◆ **TASK BRIEF**
State how many lines in the listing include the word "isEmpty", and give no other text.

◆ **DATA PROVIDED**
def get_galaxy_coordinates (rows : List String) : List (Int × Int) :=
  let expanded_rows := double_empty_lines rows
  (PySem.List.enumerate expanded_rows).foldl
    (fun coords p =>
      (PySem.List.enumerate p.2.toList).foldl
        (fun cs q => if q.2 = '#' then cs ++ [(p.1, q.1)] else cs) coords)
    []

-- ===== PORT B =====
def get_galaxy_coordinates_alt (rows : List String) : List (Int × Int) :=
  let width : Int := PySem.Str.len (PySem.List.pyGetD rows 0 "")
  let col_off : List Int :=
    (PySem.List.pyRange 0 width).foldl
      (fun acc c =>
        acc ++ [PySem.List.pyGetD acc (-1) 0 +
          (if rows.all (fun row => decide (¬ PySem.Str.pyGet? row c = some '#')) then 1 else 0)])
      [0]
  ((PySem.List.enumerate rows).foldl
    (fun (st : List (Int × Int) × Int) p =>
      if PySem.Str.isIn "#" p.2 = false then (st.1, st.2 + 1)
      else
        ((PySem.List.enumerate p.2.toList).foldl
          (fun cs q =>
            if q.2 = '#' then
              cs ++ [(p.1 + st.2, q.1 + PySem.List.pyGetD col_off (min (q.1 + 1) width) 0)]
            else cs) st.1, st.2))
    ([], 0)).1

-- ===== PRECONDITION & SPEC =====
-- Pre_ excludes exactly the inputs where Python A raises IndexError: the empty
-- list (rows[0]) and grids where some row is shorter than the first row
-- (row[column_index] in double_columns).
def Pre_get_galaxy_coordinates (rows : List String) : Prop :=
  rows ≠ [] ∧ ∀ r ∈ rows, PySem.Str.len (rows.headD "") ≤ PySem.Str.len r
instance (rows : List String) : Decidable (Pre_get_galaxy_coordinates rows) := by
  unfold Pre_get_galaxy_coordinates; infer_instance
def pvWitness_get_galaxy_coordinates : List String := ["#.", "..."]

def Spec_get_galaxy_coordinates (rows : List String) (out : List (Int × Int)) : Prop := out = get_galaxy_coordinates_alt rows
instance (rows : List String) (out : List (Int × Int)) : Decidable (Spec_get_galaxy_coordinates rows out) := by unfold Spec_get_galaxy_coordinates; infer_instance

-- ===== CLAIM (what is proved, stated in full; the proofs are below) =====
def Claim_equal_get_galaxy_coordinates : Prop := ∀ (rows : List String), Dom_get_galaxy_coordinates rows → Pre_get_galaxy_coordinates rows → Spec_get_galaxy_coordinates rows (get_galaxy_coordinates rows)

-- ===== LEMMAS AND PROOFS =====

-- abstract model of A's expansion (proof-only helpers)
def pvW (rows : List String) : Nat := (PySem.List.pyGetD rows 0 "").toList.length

==

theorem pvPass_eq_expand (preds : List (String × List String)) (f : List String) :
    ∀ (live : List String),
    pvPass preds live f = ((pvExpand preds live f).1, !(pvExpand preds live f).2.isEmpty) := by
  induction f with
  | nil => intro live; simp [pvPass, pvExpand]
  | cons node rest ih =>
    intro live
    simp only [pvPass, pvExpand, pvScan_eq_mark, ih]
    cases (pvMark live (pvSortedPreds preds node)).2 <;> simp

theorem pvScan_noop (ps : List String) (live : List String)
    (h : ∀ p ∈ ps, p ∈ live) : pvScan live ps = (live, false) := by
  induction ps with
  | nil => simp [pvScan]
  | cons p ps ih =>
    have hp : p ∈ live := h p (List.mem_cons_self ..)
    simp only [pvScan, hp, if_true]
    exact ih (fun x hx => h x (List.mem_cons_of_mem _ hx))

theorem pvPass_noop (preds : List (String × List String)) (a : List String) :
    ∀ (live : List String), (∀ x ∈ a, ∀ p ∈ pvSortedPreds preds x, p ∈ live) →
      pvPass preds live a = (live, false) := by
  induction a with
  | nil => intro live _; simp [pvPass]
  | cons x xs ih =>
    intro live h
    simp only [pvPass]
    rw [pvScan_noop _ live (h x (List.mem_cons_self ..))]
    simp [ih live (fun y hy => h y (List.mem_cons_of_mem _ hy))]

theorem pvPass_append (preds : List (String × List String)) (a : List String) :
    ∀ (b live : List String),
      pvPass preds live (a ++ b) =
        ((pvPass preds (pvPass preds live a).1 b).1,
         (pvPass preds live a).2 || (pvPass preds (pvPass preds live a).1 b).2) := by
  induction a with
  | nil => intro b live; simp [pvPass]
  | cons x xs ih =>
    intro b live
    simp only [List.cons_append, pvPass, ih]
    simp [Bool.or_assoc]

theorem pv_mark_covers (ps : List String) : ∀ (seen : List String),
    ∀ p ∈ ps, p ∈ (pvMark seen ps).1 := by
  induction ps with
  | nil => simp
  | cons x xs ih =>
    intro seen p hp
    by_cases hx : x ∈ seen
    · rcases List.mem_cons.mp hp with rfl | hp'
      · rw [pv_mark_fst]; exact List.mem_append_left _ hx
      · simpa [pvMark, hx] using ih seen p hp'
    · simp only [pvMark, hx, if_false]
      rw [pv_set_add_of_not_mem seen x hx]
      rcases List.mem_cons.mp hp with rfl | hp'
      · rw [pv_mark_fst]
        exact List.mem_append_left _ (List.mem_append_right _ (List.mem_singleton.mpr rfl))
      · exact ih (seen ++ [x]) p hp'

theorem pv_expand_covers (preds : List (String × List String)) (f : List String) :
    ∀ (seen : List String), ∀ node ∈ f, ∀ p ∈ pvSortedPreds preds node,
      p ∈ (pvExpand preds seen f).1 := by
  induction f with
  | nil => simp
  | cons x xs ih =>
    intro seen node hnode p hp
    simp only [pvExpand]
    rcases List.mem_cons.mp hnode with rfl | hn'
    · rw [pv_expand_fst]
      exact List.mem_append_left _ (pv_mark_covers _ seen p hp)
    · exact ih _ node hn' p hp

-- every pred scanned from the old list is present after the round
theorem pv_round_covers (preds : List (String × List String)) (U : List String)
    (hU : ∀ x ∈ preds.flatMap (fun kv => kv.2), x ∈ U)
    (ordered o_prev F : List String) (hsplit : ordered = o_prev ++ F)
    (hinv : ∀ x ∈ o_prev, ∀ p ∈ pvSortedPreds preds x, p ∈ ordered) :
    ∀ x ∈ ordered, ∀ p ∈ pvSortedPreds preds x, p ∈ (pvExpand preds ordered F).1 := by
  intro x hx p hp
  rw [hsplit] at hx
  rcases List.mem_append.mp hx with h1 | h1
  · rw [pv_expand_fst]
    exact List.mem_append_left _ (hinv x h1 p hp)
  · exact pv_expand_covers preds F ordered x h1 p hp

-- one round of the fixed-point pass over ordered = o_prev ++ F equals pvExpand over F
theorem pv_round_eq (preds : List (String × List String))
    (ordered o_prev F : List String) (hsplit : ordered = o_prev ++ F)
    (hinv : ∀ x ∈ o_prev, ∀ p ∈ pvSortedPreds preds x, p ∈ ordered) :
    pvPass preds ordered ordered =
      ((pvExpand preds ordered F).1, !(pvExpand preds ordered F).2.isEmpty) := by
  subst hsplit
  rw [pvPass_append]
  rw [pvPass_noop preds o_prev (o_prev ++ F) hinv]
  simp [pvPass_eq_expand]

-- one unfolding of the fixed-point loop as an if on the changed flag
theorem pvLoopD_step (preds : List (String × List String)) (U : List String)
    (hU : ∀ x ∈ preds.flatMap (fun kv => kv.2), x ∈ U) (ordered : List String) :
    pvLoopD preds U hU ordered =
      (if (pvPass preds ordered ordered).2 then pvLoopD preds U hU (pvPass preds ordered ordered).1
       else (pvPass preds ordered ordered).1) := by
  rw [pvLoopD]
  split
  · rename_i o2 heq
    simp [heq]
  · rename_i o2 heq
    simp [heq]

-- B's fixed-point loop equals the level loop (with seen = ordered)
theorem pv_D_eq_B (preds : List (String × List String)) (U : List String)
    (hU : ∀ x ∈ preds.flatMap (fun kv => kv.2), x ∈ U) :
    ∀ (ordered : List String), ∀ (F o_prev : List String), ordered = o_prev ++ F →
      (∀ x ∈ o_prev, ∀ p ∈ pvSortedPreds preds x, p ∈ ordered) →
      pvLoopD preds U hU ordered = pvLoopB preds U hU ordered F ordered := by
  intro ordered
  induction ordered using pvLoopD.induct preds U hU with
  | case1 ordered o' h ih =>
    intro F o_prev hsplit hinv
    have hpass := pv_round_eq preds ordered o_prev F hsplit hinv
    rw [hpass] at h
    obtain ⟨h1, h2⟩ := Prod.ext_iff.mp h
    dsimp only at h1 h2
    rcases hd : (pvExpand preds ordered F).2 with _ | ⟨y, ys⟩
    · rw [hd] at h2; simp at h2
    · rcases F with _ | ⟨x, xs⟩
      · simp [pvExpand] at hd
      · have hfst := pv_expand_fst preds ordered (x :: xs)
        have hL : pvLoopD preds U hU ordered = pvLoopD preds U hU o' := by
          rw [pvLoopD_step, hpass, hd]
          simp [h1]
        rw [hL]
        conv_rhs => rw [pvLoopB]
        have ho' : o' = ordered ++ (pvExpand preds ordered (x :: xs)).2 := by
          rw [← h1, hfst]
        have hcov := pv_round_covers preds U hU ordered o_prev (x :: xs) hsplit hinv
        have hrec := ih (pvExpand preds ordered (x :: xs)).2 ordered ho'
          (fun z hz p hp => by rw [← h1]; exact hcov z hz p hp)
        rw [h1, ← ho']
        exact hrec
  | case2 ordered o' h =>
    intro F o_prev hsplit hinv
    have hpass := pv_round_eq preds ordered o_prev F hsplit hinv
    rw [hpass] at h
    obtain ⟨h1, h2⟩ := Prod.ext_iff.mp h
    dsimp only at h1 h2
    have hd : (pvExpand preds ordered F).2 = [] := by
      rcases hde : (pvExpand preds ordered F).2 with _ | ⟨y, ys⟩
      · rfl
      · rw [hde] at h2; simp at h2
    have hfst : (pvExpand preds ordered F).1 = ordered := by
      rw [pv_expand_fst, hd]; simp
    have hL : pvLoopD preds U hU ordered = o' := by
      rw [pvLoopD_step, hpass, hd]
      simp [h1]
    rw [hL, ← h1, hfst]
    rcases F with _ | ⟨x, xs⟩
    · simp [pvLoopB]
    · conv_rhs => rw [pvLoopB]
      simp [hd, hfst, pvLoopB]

◆ **RESPONSE BELOW**
2